What is the hardest part about being a comedian?
It can be a bipolar career: the highs are highs, the lows are low. And you can do four shows in a night but you’ll remember the one where somebody was glaring at you from the front row. Sometimes it just turns out that there was something in her eye—but it will still bother you all night. That sort of up and down, it’s hard.
What is the weirdest thing someone has said to you after a show?
One time, I thought I really killed, then I got offstage and this woman was motioning me over to her and her husband, and I got really close; I was opening my body language up for my compliment, as I thought I would surely get a compliment, and then the man just said, “Watch out when you talk about God.” And I was like, “Okay, very well, sir.” And they both let me know that they were just disgusted. The woman told me she wasn’t going to be able to sleep that night. I always think it’s funny when a couple is co-offended like that, like, “Wow, what fun lives you must have! You just walk around and go to comedy shows and let people know that you’re co-offended as a couple.” It was terrifying. I got scolded. I always get scolded! Yeah, I’ve had a lot of people scold me after shows, like, “Don’t do that!” And really in life in general and outside of standup I’ll get scolded. People feel comfortable scolding me.
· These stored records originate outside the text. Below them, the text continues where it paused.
-- pv_equiv track=rewrite | github.com/nguyen-ngocduong/Python | CON4/CON4-Bai8.py | ham13
-- ===== SOURCE A (Python) =====
-- def ham13(n) :
--     m = n
--     dem = 0
--     while n != 0:
--         dem +=1
--         n //= 10
--     tong = 0
--     while m != 0:
--         tong += pow(m%10, dem)
--         m //=10
--     return tong
-- ===== SOURCE B (Python) =====
-- def ham13(n):
--     cnt = [0] * 10
--     k = 0
--     while n != 0:
--         cnt[n % 10] += 1
--         n //= 10
--         k += 1
--     return sum(c * d ** k for d, c in enumerate(cnt))
-- ===== Notes on version B (the rewrite author's own statement) =====
-- stated objective: alternative
-- what changed: B replaces A's two digit scans (count, then re-extract each digit and raise it) by one pass that fills a fixed ten-slot digit histogram plus the length, and a final sum over the ten digit values weighted by their counts.
import Mathlib
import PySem

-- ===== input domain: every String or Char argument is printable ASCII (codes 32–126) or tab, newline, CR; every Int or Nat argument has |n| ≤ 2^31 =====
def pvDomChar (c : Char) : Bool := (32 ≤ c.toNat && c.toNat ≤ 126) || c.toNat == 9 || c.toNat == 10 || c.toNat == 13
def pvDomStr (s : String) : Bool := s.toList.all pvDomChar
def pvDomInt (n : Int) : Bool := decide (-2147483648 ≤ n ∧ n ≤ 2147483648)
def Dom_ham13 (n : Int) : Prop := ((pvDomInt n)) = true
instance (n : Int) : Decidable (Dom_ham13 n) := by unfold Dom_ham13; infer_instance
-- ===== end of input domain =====

-- B replaces A's two digit scans by one pass filling a ten-slot digit histogram, then sums count*d^k over the ten digit values; objective: alternative.


-- termination measure for every 'n //= 10' loop below (cited by name in each decreasing_by)
theorem pvDivTenDec (n : Int) (h : ¬ n ≤ 0) : (PySem.Int.floordiv n 10).toNat < n.toNat := by
  have := PySem.Int.floordiv_eq_ediv_of_pos (a := n) (b := 10) (by omega)
  rw [this]; omega

-- ===== PORT A =====
-- first while loop: count digits ('n ≤ 0' is a totality guard; on n < 0 the Python loops forever)
def ham13CountA (n : Int) : Int :=
  if h : n ≤ 0 then 0
  else 1 + ham13CountA (PySem.Int.floordiv n 10)
termination_by n.toNat
decreasing_by exact pvDivTenDec _ h

-- second while loop: sum of (m % 10) ^ dem
def ham13SumA (m dem : Int) : Int :=
  if h : m ≤ 0 then 0
  else (PySem.Int.mod m 10) ^ dem.toNat + ham13SumA (PySem.Int.floordiv m 10) dem
termination_by m.toNat
decreasing_by exact pvDivTenDec _ h

def ham13 (n : Int) : Int := ham13SumA n (ham13CountA n)

-- ===== PORT B =====
-- while loop of Source B: state (cnt, k); 'cnt[n % 10] += 1' is List.modify at index n % 10,
-- which is nonnegative and below ten (mod with positive divisor), so the .toNat conversion is exact here
def ham13LoopB (n : Int) (cnt : List Int) (k : Int) : List Int × Int :=
  if h : n ≤ 0 then (cnt, k)
  else ham13LoopB (PySem.Int.floordiv n 10) (cnt.modify (PySem.Int.mod n 10).toNat (· + 1)) (k + 1)
termination_by n.toNat
decreasing_by exact pvDivTenDec _ h

def ham13_alt (n : Int) : Int :=
  let r := ham13LoopB n (List.replicate 10 0) 0
  ((PySem.List.enumerate r.1).map (fun p => p.2 * p.1 ^ r.2.toNat)).sum

-- ===== PRECONDITION & SPEC =====
-- (no Pre_: the ports agree on every Int; on n < 0 both Pythons loop forever, outside what the claim can speak about)
def Spec_ham13 (n : Int) (out : Int) : Prop := out = ham13_alt n
instance (n : Int) (out : Int) : Decidable (Spec_ham13 n out) := by unfold Spec_ham13; infer_instance

-- ===== CLAIM (what is proved, stated in full; the proofs are below) =====
def Claim_equal_ham13 : Prop := ∀ (n : Int), Dom_ham13 n → Spec_ham13 n (ham13 n)

-- ===== LEMMAS AND PROOFS =====

-- the digit list (least-significant first), shared characterisation of both loops
def pvDigits (n : Int) : List Int :=
  if h : n ≤ 0 then []
  else PySem.Int.mod n 10 :: pvDigits (PySem.Int.floordiv n 10)
termination_by n.toNat
decreasing_by exact pvDivTenDec _ h

theorem pvDigits_bounds (n : Int) : ∀ d ∈ pvDigits n, 0 ≤ d ∧ d < 10 := by
  induction n using pvDigits.induct with
  | case1 n h => rw [pvDigits]; simp [h]
  | case2 n h ih =>
    rw [pvDigits]
    simp only [h, dite_false, List.mem_cons]
    rintro d (rfl | hd)
    · rw [PySem.Int.mod_eq_emod_of_pos (by omega)]
      exact ⟨Int.emod_nonneg n (by omega), Int.emod_lt_of_pos n (by omega)⟩
    · exact ih d hd

theorem ham13Count_eq_length (n : Int) : ham13CountA n = ((pvDigits n).length : Int) := by
  induction n using pvDigits.induct with
  | case1 n h => rw [ham13CountA, pvDigits]; simp [h]
  | case2 n h ih =>
    rw [ham13CountA, pvDigits]
    rw [PySem.Int.floordiv_eq_ediv_of_pos (by omega)] at ih
    simp [h, ih]
    omega

theorem ham13Sum_eq_sum (m k : Int) :
    ham13SumA m k = ((pvDigits m).map (fun d => d ^ k.toNat)).sum := by
  induction m using pvDigits.induct with
  | case1 m h => rw [ham13SumA, pvDigits]; simp [h]
  | case2 m h ih =>
    rw [ham13SumA, pvDigits]
    rw [PySem.Int.floordiv_eq_ediv_of_pos (by omega)] at ih
    simp [h, ih]

-- B's loop = fold of the modify step over the digit list, with the count added to k
theorem ham13LoopB_eq (n : Int) :
    ∀ (cnt : List Int) (k : Int),
      ham13LoopB n cnt k
        = ((pvDigits n).foldl (fun c d => c.modify d.toNat (· + 1)) cnt,
           k + ((pvDigits n).length : Int)) := by
  induction n using pvDigits.induct with
  | case1 n h => intro cnt k; rw [ham13LoopB, pvDigits]; simp [h]
  | case2 n h ih =>
    intro cnt k
    rw [ham13LoopB, pvDigits]
    simp only [h, dite_false, List.foldl_cons, List.length_cons, ih]
    simp only [Prod.mk.injEq]
    exact ⟨trivial, by push_cast; omega⟩

-- weighted-histogram sum: incrementing slot j adds f (s + j)
theorem enumSum_modify (f : Int → Int) (l : List Int) :
    ∀ (s : Int) (j : Nat), j < l.length →
      ((PySem.List.enumerate (l.modify j (· + 1)) s).map (fun p => p.2 * f p.1)).sum
        = ((PySem.List.enumerate l s).map (fun p => p.2 * f p.1)).sum + f (s + (j : Int)) := by
  induction l with
  | nil => intro s j hj; simp at hj
  | cons x t ih =>
    intro s j hj
    cases j with
    | zero =>
      simp [PySem.List.enumerate, List.modify_zero_cons]
      ring_nf
    | succ j =>
      simp only [List.modify_succ_cons, PySem.List.enumerate, List.map_cons, List.sum_cons]
      rw [ih (s + 1) j (by simpa using hj)]
      have : (s + 1) + (j : Int) = s + ((j : Nat) + 1 : Nat) := by push_cast; ring
      rw [this, ← add_assoc]

-- folding the increment step over a digit list adds Σ f d to the weighted histogram sum
theorem enumSum_foldl (f : Int → Int) (ds : List Int) :
    ∀ (cnt : List Int), cnt.length = 10 → (∀ d ∈ ds, 0 ≤ d ∧ d < 10) →
      ((PySem.List.enumerate (ds.foldl (fun c d => c.modify d.toNat (· + 1)) cnt)).map
          (fun p => p.2 * f p.1)).sum
        = ((PySem.List.enumerate cnt).map (fun p => p.2 * f p.1)).sum
            + (ds.map (fun d => f d)).sum := by
  induction ds with
  | nil => intro cnt _ _; simp
  | cons d t ih =>
    intro cnt hlen hb
    have hd := hb d (by simp)
    have hidx : d.toNat < cnt.length := by rw [hlen]; omega
    simp only [List.foldl_cons, List.map_cons, List.sum_cons]
    rw [ih _ (by simp [hlen]) (fun x hx => hb x (by simp [hx]))]
    rw [enumSum_modify f cnt 0 d.toNat hidx]
    have : ((0 : Int) + (d.toNat : Int)) = d := by omega
    rw [this]; ring

theorem enumSum_replicate_zero (f : Int → Int) :
    ((PySem.List.enumerate (List.replicate 10 (0 : Int))).map (fun p => p.2 * f p.1)).sum = 0 := by
  simp [List.replicate, PySem.List.enumerate]

-- ===== VERDICT (by name: the statement is the Claim_ definition above) =====
theorem ham13_spec : Claim_equal_ham13 := by
  intro n _
  show ham13 n = ham13_alt n
  rw [ham13, ham13_alt]
  rw [ham13LoopB_eq]
  simp only [zero_add]
  rw [enumSum_foldl (fun d => d ^ (((pvDigits n).length : Int)).toNat)
        (pvDigits n) (List.replicate 10 0) (by simp) (pvDigits_bounds n)]
  rw [enumSum_replicate_zero (fun d => d ^ (((pvDigits n).length : Int)).toNat)]
  rw [ham13Sum_eq_sum, ham13Count_eq_length]
  simp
What is it that you do that is so scoldable?
I don’t even remember the joke I did or what I said about God; I have no memory of what it was that made him so furious. I tell stories and people get offended by weird things. I told some story with a kid who had a peanut allergy and this woman and her husband wrote me a long email, letting me know that they were co-offended by the fact that I had mentioned somebody with a peanut allergy. Now you can’t say anything: everybody gets furious. They’re like, “that reminds me of a vague negative feeling I once had, so you must be evil and you must be stopped,” which I think is a really terrifying direction.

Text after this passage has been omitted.